* **Task details**:
Working from the top of the records below, reproduce each line exactly, ending once you have written the line containing "-- stated objective: alternative".

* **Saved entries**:
-- pv_equiv track=rewrite | github.com/Aryan1718/developer-agent-skills | skills/dockerfile-optimizer/scripts/generate_report.py | determine_runtime_command
-- ===== SOURCE A (Python) =====
-- def determine_runtime_command(lines: list[str]) -> tuple[str | None, str | None]:
--     entrypoint = None
--     cmd = None
--     for raw_line in lines:
--         stripped = raw_line.strip()
--         if stripped.upper().startswith("ENTRYPOINT "):
--             entrypoint = stripped.split(None, 1)[1]
--         elif stripped.upper().startswith("CMD "):
--             cmd = stripped.split(None, 1)[1]
--     return entrypoint, cmd
-- ===== SOURCE B (Python) =====
-- def _directive(stripped):
--     """Classify one stripped line: (slot, value) with slot 0 for ENTRYPOINT,
--     1 for CMD; None for any other line."""
--     upper = stripped.upper()
--     if upper.startswith("ENTRYPOINT "):
--         return 0, stripped.split(None, 1)[1]
--     if upper.startswith("CMD "):
--         return 1, stripped.split(None, 1)[1]
--     return None
--
-- def determine_runtime_command(lines: list[str]) -> tuple[str | None, str | None]:
--     # Single reverse pass: keep the first ENTRYPOINT / CMD seen from the end
--     # (i.e. the last one in the file) and stop as soon as both are found.
--     found = [None, None]
--     for raw_line in reversed(lines):
--         d = _directive(raw_line.strip())
--         if d is not None and found[d[0]] is None:
--             found[d[0]] = d[1]
--             if found[0] is not None and found[1] is not None:
--                 break
--     return found[0], found[1]
-- ===== Notes on version B (the rewrite author's own statement) =====
-- stated objective: alternative
-- what changed: Scans the lines in reverse with a first-match-from-the-end rule and an early break once both directives are found, instead of A's full forward pass where the last match overwrites.
import Mathlib
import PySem

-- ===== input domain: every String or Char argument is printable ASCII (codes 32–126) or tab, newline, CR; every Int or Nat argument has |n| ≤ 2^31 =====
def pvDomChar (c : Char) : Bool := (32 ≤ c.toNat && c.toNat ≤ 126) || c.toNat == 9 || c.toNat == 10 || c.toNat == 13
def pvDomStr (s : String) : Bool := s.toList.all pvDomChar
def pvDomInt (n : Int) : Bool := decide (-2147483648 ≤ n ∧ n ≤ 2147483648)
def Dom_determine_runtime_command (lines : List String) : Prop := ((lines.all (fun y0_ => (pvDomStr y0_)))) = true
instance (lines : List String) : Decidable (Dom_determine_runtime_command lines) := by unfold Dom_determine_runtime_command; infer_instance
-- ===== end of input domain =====

-- B replaces A's full forward pass (last match overwrites) by a reverse scan taking the
-- first ENTRYPOINT/CMD seen from the end, breaking as soon as both are found (objective: alternative).

-- ===== PORT A =====
-- stripped.split(None, 1)[1]: after startswith "ENTRYPOINT "/"CMD " the stripped line has a
-- non-whitespace character after the space (strip removed trailing whitespace), so the index
-- always exists; .getD "" only totalizes, Python never raises here.
def pvRest (stripped : String) : String :=
  (PySem.List.pyGet? (PySem.Str.split₀Max stripped 1) 1).getD ""

def determine_runtime_command (lines : List String) : Option String × Option String :=
  lines.foldl (fun st raw_line =>
    let stripped := PySem.Str.strip raw_line
    if PySem.Str.startswith (PySem.Str.upper stripped) "ENTRYPOINT " then
      (some (pvRest stripped), st.2)
    else if PySem.Str.startswith (PySem.Str.upper stripped) "CMD " then
      (st.1, some (pvRest stripped))
    else st) (none, none)

-- ===== PORT B =====
-- _directive: slot 0 is ported as Bool false, slot 1 as true
def pvDirective (stripped : String) : Option (Bool × String) :=
  let upper := PySem.Str.upper stripped
  if PySem.Str.startswith upper "ENTRYPOINT " then some (false, pvRest stripped)
  else if PySem.Str.startswith upper "CMD " then some (true, pvRest stripped)
  else none

def pvAltLoop : List String → Option String → Option String → Option String × Option String
  | [], e, c => (e, c)
  | raw_line :: rest, e, c =>
    let st :=
      match pvDirective (PySem.Str.strip raw_line) with
      | some (false, v) => if e.isNone then (some v, c) else (e, c)
      | some (true, v) => if c.isNone then (e, some v) else (e, c)
      | none => (e, c)
    if st.1.isSome && st.2.isSome then st else pvAltLoop rest st.1 st.2

def determine_runtime_command_alt (lines : List String) : Option String × Option String :=
  pvAltLoop lines.reverse none none

-- ===== PRECONDITION & SPEC =====
def Spec_determine_runtime_command (lines : List String) (out : Option String × Option String) : Prop := out = determine_runtime_command_alt lines
instance (lines : List String) (out : Option String × Option String) : Decidable (Spec_determine_runtime_command lines out) := by unfold Spec_determine_runtime_command; infer_instance

-- ===== CLAIM (what is proved, stated in full; the proofs are below) =====
def Claim_equal_determine_runtime_command : Prop := ∀ (lines : List String), Dom_determine_runtime_command lines → Spec_determine_runtime_command lines (determine_runtime_command lines)

-- ===== LEMMAS AND PROOFS =====

-- per-line contributions (the elif folded in: a line is ENTRYPOINT, or CMD, or neither)
def pvLineE (raw : String) : Option String :=
  let stripped := PySem.Str.strip raw
  if PySem.Str.startswith (PySem.Str.upper stripped) "ENTRYPOINT " then some (pvRest stripped) else none

def pvLineC (raw : String) : Option String :=
  let stripped := PySem.Str.strip raw
  if PySem.Str.startswith (PySem.Str.upper stripped) "ENTRYPOINT " then none
  else if PySem.Str.startswith (PySem.Str.upper stripped) "CMD " then some (pvRest stripped) else none

-- last-match-wins accumulation (A's direction)
def pvF : List String → Option String × Option String
  | [] => (none, none)
  | x :: t => ((pvF t).1.or (pvLineE x), (pvF t).2.or (pvLineC x))

-- first-match-wins accumulation (B's direction)
def pvG : List String → Option String × Option String
  | [] => (none, none)
  | x :: t => ((pvLineE x).or (pvG t).1, (pvLineC x).or (pvG t).2)

theorem pvNotBoth (s : String) :
    ¬(PySem.Str.startswith s "ENTRYPOINT " = true ∧ PySem.Str.startswith s "CMD " = true) := by
  rintro ⟨h1, h2⟩
  simp only [PySem.Str.startswith_eq, PySem.Chars.startswith_iff] at h1 h2
  obtain ⟨t1, e1⟩ := h1
  obtain ⟨t2, e2⟩ := h2
  rw [← e1] at e2
  have hC : "CMD ".toList = 'C' :: "MD ".toList := rfl
  have hE : "ENTRYPOINT ".toList = 'E' :: "NTRYPOINT ".toList := rfl
  rw [hC, hE] at e2
  simp at e2

theorem pvAfold (l : List String) (e c : Option String) :
    l.foldl (fun st raw_line =>
      let stripped := PySem.Str.strip raw_line
      if PySem.Str.startswith (PySem.Str.upper stripped) "ENTRYPOINT " then
        (some (pvRest stripped), st.2)
      else if PySem.Str.startswith (PySem.Str.upper stripped) "CMD " then
        (st.1, some (pvRest stripped))
      else st) (e, c) = ((pvF l).1.or e, (pvF l).2.or c) := by
  induction l generalizing e c with
  | nil => simp [pvF]
  | cons x t ih =>
    simp only [List.foldl_cons]
    have hstep : (let stripped := PySem.Str.strip x
        if PySem.Str.startswith (PySem.Str.upper stripped) "ENTRYPOINT " then
          ((some (pvRest stripped) : Option String), c)
        else if PySem.Str.startswith (PySem.Str.upper stripped) "CMD " then
          (e, some (pvRest stripped))
        else (e, c)) = ((pvLineE x).or e, (pvLineC x).or c) := by
      simp only [pvLineE, pvLineC]
      split_ifs <;> simp only [Option.some_or, Option.none_or]
    rw [hstep, ih]
    simp only [pvF, Option.or_assoc]

theorem pvBloop (m : List String) (e c : Option String) :
    pvAltLoop m e c = (e.or (pvG m).1, c.or (pvG m).2) := by
  induction m generalizing e c with
  | nil => simp [pvAltLoop, pvG]
  | cons x t ih =>
    rw [pvAltLoop]
    have hstep : (match pvDirective (PySem.Str.strip x) with
        | some (false, v) => if e.isNone then ((some v : Option String), c) else (e, c)
        | some (true, v) => if c.isNone then (e, some v) else (e, c)
        | none => (e, c)) = (e.or (pvLineE x), c.or (pvLineC x)) := by
      simp only [pvDirective, pvLineE, pvLineC]
      cases hE : PySem.Str.startswith (PySem.Str.upper (PySem.Str.strip x)) "ENTRYPOINT " <;>
        cases hC : PySem.Str.startswith (PySem.Str.upper (PySem.Str.strip x)) "CMD "
      · cases e <;> cases c <;> simp
      · cases e <;> cases c <;> simp
      · cases e <;> cases c <;> simp
      · exact absurd ⟨hE, hC⟩ (pvNotBoth _)
    rw [hstep, ih]
    simp only [pvG, ← Option.or_assoc]
    by_cases h : ((e.or (pvLineE x)).isSome && (c.or (pvLineC x)).isSome) = true
    · rw [if_pos h]
      simp only [Bool.and_eq_true, Option.isSome_iff_exists] at h
      obtain ⟨⟨a, ha⟩, ⟨b, hb⟩⟩ := h
      rw [ha, hb, Option.some_or, Option.some_or]
    · rw [if_neg h]

theorem pvG_append (a b : List String) :
    pvG (a ++ b) = ((pvG a).1.or (pvG b).1, (pvG a).2.or (pvG b).2) := by
  induction a with
  | nil => simp [pvG]
  | cons x t ih => simp only [List.cons_append, pvG, ih, Option.or_assoc]

theorem pvG_reverse (l : List String) : pvG l.reverse = pvF l := by
  induction l with
  | nil => rfl
  | cons x t ih =>
    simp only [List.reverse_cons, pvG_append, ih, pvF, pvG]
    simp only [Option.or_none]

-- ===== VERDICT (by name: the statement is the Claim_ definition above) =====
theorem determine_runtime_command_spec : Claim_equal_determine_runtime_command := by
  intro lines _
  unfold Spec_determine_runtime_command determine_runtime_command determine_runtime_command_alt
  rw [pvAfold, pvBloop, pvG_reverse]
  simp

* **Result for this task**:
-- pv_equiv track=rewrite | github.com/Aryan1718/developer-agent-skills | skills/dockerfile-optimizer/scripts/generate_report.py | determine_runtime_command
-- ===== SOURCE A (Python) =====
-- def determine_runtime_command(lines: list[str]) -> tuple[str | None, str | None]:
--     entrypoint = None
--     cmd = None
--     for raw_line in lines:
--         stripped = raw_line.strip()
--         if stripped.upper().startswith("ENTRYPOINT "):
--             entrypoint = stripped.split(None, 1)[1]
--         elif stripped.upper().startswith("CMD "):
--             cmd = stripped.split(None, 1)[1]
--     return entrypoint, cmd
-- ===== SOURCE B (Python) =====
-- def _directive(stripped):
--     """Classify one stripped line: (slot, value) with slot 0 for ENTRYPOINT,
--     1 for CMD; None for any other line."""
--     upper = stripped.upper()
--     if upper.startswith("ENTRYPOINT "):
--         return 0, stripped.split(None, 1)[1]
--     if upper.startswith("CMD "):
--         return 1, stripped.split(None, 1)[1]
--     return None
--
-- def determine_runtime_command(lines: list[str]) -> tuple[str | None, str | None]:
--     # Single reverse pass: keep the first ENTRYPOINT / CMD seen from the end
--     # (i.e. the last one in the file) and stop as soon as both are found.
--     found = [None, None]
--     for raw_line in reversed(lines):
--         d = _directive(raw_line.strip())
--         if d is not None and found[d[0]] is None:
--             found[d[0]] = d[1]
--             if found[0] is not None and found[1] is not None:
--                 break
--     return found[0], found[1]
-- ===== Notes on version B (the rewrite author's own statement) =====
-- stated objective: alternative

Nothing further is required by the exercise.